CREATE TABLE Student_CTI (
    id BIGINT PRIMARY KEY,
    name VARCHAR(255),
    national_id VARCHAR(20),
    birth_date DATE,
    enrollment_date DATE,
    graduation_date DATE,
    gpa DECIMAL(3, 2)
);

CREATE TABLE Faculty_CTI (
    id BIGINT PRIMARY KEY,
    name VARCHAR(255),
    national_id VARCHAR(20),
    birth_date DATE,
    position VARCHAR(50),
    start_date DATE,
    end_date DATE
);

INSERT INTO Student_CTI (id, name, national_id, birth_date, enrollment_date, graduation_date, gpa)
VALUES
(1001, 'John Liu', '123345566', '2001-04-05', '2020-01-15', '2024-06-15', 4.0),
(1003, 'Rita Ora', '132345166', '2001-01-14', '2020-01-15', '2024-06-15', 4.2);

INSERT INTO Faculty_CTI (id, name, national_id, birth_date, position, start_date, end_date)
VALUES
(1, 'Anubha Gupta', '1018901231', NULL, 'Professor', '2010-01-11', '2027-03-11'),
(2, 'Peter Pan', '2130989011', NULL, 'Professor', '2007-05-11', NULL);

From the schema and data above, we observe that Concrete Table Inheritance avoids the need for joins when querying specific subclasses. For example, let’s carry out a simple task of retrieving all students:

SELECT * FROM Student_CTI;
 1001 | John Liu | 123345566   | 2001-04-05 | 2020-01-15      | 2024-06-15      | 4.00
 1003 | Rita Ora | 132345166   | 2001-01-14 | 2020-01-15      | 2024-06-15      | 4.20

This approach ensures that each table is self-contained, making queries straightforward and efficient for specific types.

However, it also introduces redundancy by duplicating common attributes like name, national_id, and birth_date across tables.
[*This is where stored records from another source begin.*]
-- pv_equiv track=rewrite | github.com/Dinesh94Singh/PythonArchivedSolutions | Companies/Microsoft/min_deletions_to_obtain_string_in_right_format.py | calculate
-- ===== SOURCE A (Python) =====
-- def calculate(s):
--     total_bs = 0
--     total_as = 0
--
--     for each in s:
--         if each == 'A':
--             total_as += 1
--
--     ans = total_as
--
--     for _, each in enumerate(s):
--         if each == 'A':
--             total_as -= 1
--         else:
--             total_bs += 1
--
--         ans = min(ans, total_as + total_bs)
--
--     return ans
-- ===== SOURCE B (Python) =====
-- def calculate(s):
--     b_count = 0
--     res = 0
--     for c in s:
--         if c == 'A':
--             res = min(res + 1, b_count)
--         else:
--             b_count += 1
--     return res
-- ===== Notes on version B (the rewrite author's own statement) =====
-- stated objective: faster
-- what changed: Single-pass DP carrying (non-A count, min deletions) replaces A's counting pre-pass plus a second min-tracking pass.
import Mathlib
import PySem

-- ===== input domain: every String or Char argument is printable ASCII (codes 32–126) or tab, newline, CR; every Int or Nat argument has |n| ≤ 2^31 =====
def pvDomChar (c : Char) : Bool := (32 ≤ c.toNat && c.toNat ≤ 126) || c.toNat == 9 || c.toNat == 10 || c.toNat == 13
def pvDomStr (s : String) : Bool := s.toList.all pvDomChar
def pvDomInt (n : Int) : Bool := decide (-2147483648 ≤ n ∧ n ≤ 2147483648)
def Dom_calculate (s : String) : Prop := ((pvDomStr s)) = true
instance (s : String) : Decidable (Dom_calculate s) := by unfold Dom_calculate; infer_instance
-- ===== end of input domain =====

-- B replaces A's two passes (count all 'A's, then scan tracking the running minimum)
-- by a single-pass DP carrying (count of non-'A' chars seen, min deletions so far).

-- ===== PORT A =====
-- step of A's second loop: state (total_bs, total_as, ans)
def calcStepA (st : Int × Int × Int) (each : Char) : Int × Int × Int :=
  let (total_bs, total_as, ans) := st
  let total_as := if each = 'A' then total_as - 1 else total_as
  let total_bs := if each = 'A' then total_bs else total_bs + 1
  (total_bs, total_as, min ans (total_as + total_bs))

def calculate (s : String) : Int :=
  let total_as : Int :=
    s.toList.foldl (fun acc each => if each = 'A' then acc + 1 else acc) 0
  let ans := total_as
  ((s.toList.foldl calcStepA (0, total_as, ans)).2.2)

-- ===== PORT B =====
-- step of B's single loop: state (b_count, res)
def calcStepB (st : Int × Int) (c : Char) : Int × Int :=
  let (b_count, res) := st
  if c = 'A' then (b_count, min (res + 1) b_count) else (b_count + 1, res)

def calculate_alt (s : String) : Int :=
  ((s.toList.foldl calcStepB (0, 0)).2)

-- ===== PRECONDITION & SPEC =====
def Spec_calculate (s : String) (out : Int) : Prop := out = calculate_alt s
instance (s : String) (out : Int) : Decidable (Spec_calculate s out) := by unfold Spec_calculate; infer_instance

-- ===== CLAIM (what is proved, stated in full; the proofs are below) =====
def Claim_equal_calculate : Prop := ∀ (s : String), Dom_calculate s → Spec_calculate s (calculate s)

-- ===== LEMMAS AND PROOFS =====

-- number of 'A's, as A's first loop computes it
def pvCntA (l : List Char) : Int :=
  l.foldl (fun acc each => if each = 'A' then acc + 1 else acc) 0

lemma pvCntA_foldl (l : List Char) : ∀ (a : Int),
    l.foldl (fun acc each => if each = 'A' then acc + 1 else acc) a = a + pvCntA l := by
  induction l with
  | nil => intro a; simp [pvCntA]
  | cons c t ih =>
      intro a
      have h2 := ih (if c = 'A' then (0:Int) + 1 else 0)
      simp only [List.foldl_cons]
      rw [ih]
      conv_rhs => rw [pvCntA]
      simp only [List.foldl_cons]
      rw [h2]
      split <;> omega

lemma pvCntA_cons (c : Char) (t : List Char) :
    pvCntA (c :: t) = (if c = 'A' then (1:Int) else 0) + pvCntA t := by
  simp only [pvCntA, List.foldl_cons]
  rw [pvCntA_foldl]
  split <;> simp [pvCntA]

-- loop invariant: A's state (bs, #A's left in t, res + #A's left in t) tracks B's (bs, res), given res ≤ bs
lemma pv_key : ∀ (t : List Char) (bs res : Int), res ≤ bs →
    (t.foldl calcStepA (bs, pvCntA t, res + pvCntA t)).2.2
      = (t.foldl calcStepB (bs, res)).2 := by
  intro t
  induction t with
  | nil => intro bs res _; simp [pvCntA]
  | cons c t ih =>
      intro bs res hle
      by_cases hc : c = 'A'
      · subst hc
        have hcnt : pvCntA ('A' :: t) = 1 + pvCntA t := by rw [pvCntA_cons]; simp
        have hA : calcStepA (bs, pvCntA ('A' :: t), res + pvCntA ('A' :: t)) 'A'
            = (bs, pvCntA t, min (res + 1) bs + pvCntA t) := by
          simp only [calcStepA, hcnt, if_pos]
          refine Prod.ext rfl (Prod.ext ?_ ?_) <;> simp <;> omega
        have hB : calcStepB (bs, res) 'A' = (bs, min (res + 1) bs) := by
          simp [calcStepB]
        rw [List.foldl_cons, List.foldl_cons, hA, hB,
          ih bs (min (res + 1) bs) (min_le_right _ _)]
      · have hcnt : pvCntA (c :: t) = pvCntA t := by rw [pvCntA_cons]; simp [hc]
        have hA : calcStepA (bs, pvCntA (c :: t), res + pvCntA (c :: t)) c
            = (bs + 1, pvCntA t, res + pvCntA t) := by
          simp only [calcStepA, hc, if_false, hcnt]
          refine Prod.ext rfl (Prod.ext ?_ ?_) <;> simp <;> omega
        have hB : calcStepB (bs, res) c = (bs + 1, res) := by
          simp [calcStepB, hc]
        rw [List.foldl_cons, List.foldl_cons, hA, hB, ih (bs + 1) res (by omega)]

-- ===== VERDICT (by name: the statement is the Claim_ definition above) =====
theorem calculate_spec : Claim_equal_calculate := by
  intro s _
  unfold Spec_calculate calculate calculate_alt
  simpa [pvCntA] using pv_key s.toList 0 0 le_rfl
This duplication can lead to increased storage requirements and potential inconsistencies if not managed carefully.

Additionally, querying across the entire hierarchy requires combining results from multiple tables using a UNION operation:

SELECT id, name, national_id, birth_date, 'Student' AS type
FROM Student_CTI
UNION ALL
SELECT id, name, national_id, birth_date, 'Faculty' AS type
FROM Faculty_CTI;

 1001 | John Liu     | 123345566   | 2001-04-05 | Student
 1003 | Rita Ora     | 132345166   | 2001-01-14 | Student
    1 | Anubha Gupta | 1018901231  |            | Faculty
    2 | Peter Pan    | 2130989011  |            | Faculty

Consequently, growing datasets or introducing new subclasses can make this approach less efficient and harder to maintain. For instance, adding a new subclass like Staff would require creating a new table with all common attributes duplicated, further increasing schema complexity.

4. Conclusion

In this article, we explored three strategies for representing inheritance in databases: Single Table Inheritance, Class Table Inheritance, and Concrete Table Inheritance. Each method has its strengths, respectively: the first simplifies queries, the second avoids NULL values, and the third ensures self-contained tables.

However, trade-offs like wasted space, complex joins, or redundant data must be considered. Choosing the right approach depends on our application’s needs, balancing simplicity, efficiency, and scalability.